Data Viz Cheat Sheet

Figures, Axes, Subplots

plt.figure(figsize = [10, 5]) # larger figure size for subplots

# example of somewhat too-large bin size
plt.subplot(1, 2, 1) # 1 row, 2 cols, subplot 1
bin_edges = np.arange(0, df['num_var'].max()+4, 4)
plt.hist(data = df, x = 'num_var', bins = bin_edges)

# example of somewhat too-small bin size
plt.subplot(1, 2, 2) # 1 row, 2 cols, subplot 2
bin_edges = np.arange(0, df['num_var'].max()+1/4, 1/4)
plt.hist(data = df, x = 'num_var', bins = bin_edges)

plt.xlim(0, 35)
plt.xticks(np.arange(2, 12+1, 1))

Base Color and Order

# Use only 1 color because other colors give no extra meaning
base_color = sb.color_palette()[0]
sb.countplot(data = df, x = 'cat_var', color = base_color)

# Sort the data by highest / lowest value
cat_order = df['cat_var'].value_counts().index
sb.countplot(data = df, x = 'cat_var', color = base_color, order = cat_order)

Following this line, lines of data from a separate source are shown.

-- pv_equiv track=rewrite | github.com/uglybeauty4ever/stock-forecasting | dict.py | classify_and_score_words
-- ===== SOURCE A (Python) =====
-- def classify_and_score_words(word_list, sentiment_dict, negation_words, degree_dict):
--     sentiment_words = {}
--     negation_words_positions = {}
--     degree_words_positions = {}
--
--     for i, word in enumerate(word_list):
--         if word in sentiment_dict:
--             sentiment_words[i] = sentiment_dict[word]
--         elif word in negation_words:
--             negation_words_positions[i] = -1
--         elif word in degree_dict:
--             degree_words_positions[i] = degree_dict[word]
--
--     return calculate_weighted_score(sentiment_words, negation_words_positions, degree_words_positions, word_list)
--
-- def calculate_weighted_score(sentiment_words, negation_words, degree_words, word_list):
--     W = 1
--     score = 0
--     sentiment_indices = list(sentiment_words.keys())
--
--     for i in range(len(word_list)):
--         if i in sentiment_words:
--             score += W * sentiment_words[i]
--             next_sentiment_index = sentiment_indices.index(i) + 1
--             if next_sentiment_index < len(sentiment_indices):
--                 for j in range(i + 1, sentiment_indices[next_sentiment_index]):
--                     if j in negation_words:
--                         W *= -1
--                     elif j in degree_words:
--                         W *= degree_words[j]
--
--     return score
-- ===== SOURCE B (Python) =====
-- def classify_and_score_words(word_list, sentiment_dict, negation_words, degree_dict):
--     # One left-to-right pass: keep the current weight W, the modifier product
--     # accumulated since the last sentiment word, and whether a sentiment word
--     # has been seen yet (modifiers before the first sentiment word are inert).
--     W = 1
--     pending = 1
--     seen = False
--     score = 0
--     for word in word_list:
--         if word in sentiment_dict:
--             if seen:
--                 W *= pending
--             score += W * sentiment_dict[word]
--             pending = 1
--             seen = True
--         elif word in negation_words:
--             pending *= -1
--         elif word in degree_dict:
--             pending *= degree_dict[word]
--     return score
-- ===== Notes on version B (the rewrite author's own statement) =====
-- stated objective: faster
-- what changed: Replaces A's two-phase algorithm (build three position-indexed dicts, then loop over all indices with list.index rescans and an inner look-ahead loop over the gap to the next sentiment word) by a single left-to-right pass that keeps a running weight, a pending modifier product and a seen-sentiment flag.
import Mathlib
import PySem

# Order with ordinal categories 
# this method requires pandas v0.21 or later
level_order = ['Alpha', 'Beta', 'Gamma', 'Delta']
ordered_cat = pd.api.types.CategoricalDtype(ordered = True, categories = level_order)
df['cat_var'] = df['cat_var'].astype(ordered_cat)

Get proportions or relative frequencies

# get proportion taken by most common group for derivation
# of tick marks
n_points = df.shape[0]
max_count = df['cat_var'].value_counts().max()
max_prop = max_count / n_points

# generate tick mark locations and names
tick_props = np.arange(0, max_prop, 0.05)
tick_names = ['{:0.2f}'.format(v) for v in tick_props]

# create the plot
base_color = sb.color_palette()[0]
sb.countplot(data = df, x = 'cat_var', color = base_color)
plt.yticks(tick_props * n_points, tick_names)
plt.ylabel('proportion')

Use text annotations to label the frequencies on bars

# create the plot
base_color = sb.color_palette()[0]
sb.countplot(data = df, x = 'cat_var', color = base_color)

# add annotations
n_points = df.shape[0]
cat_counts = df['cat_var'].value_counts()
locs, labels = plt.xticks() # get the current tick locations and labels

# loop through each pair of locations and labels
for loc, label in zip(locs, labels):

    # get the text property for the label to get the correct count
    count = cat_counts[label.get_text()]
    pct_string = '{:0.1f}%'.format(100*count/n_points)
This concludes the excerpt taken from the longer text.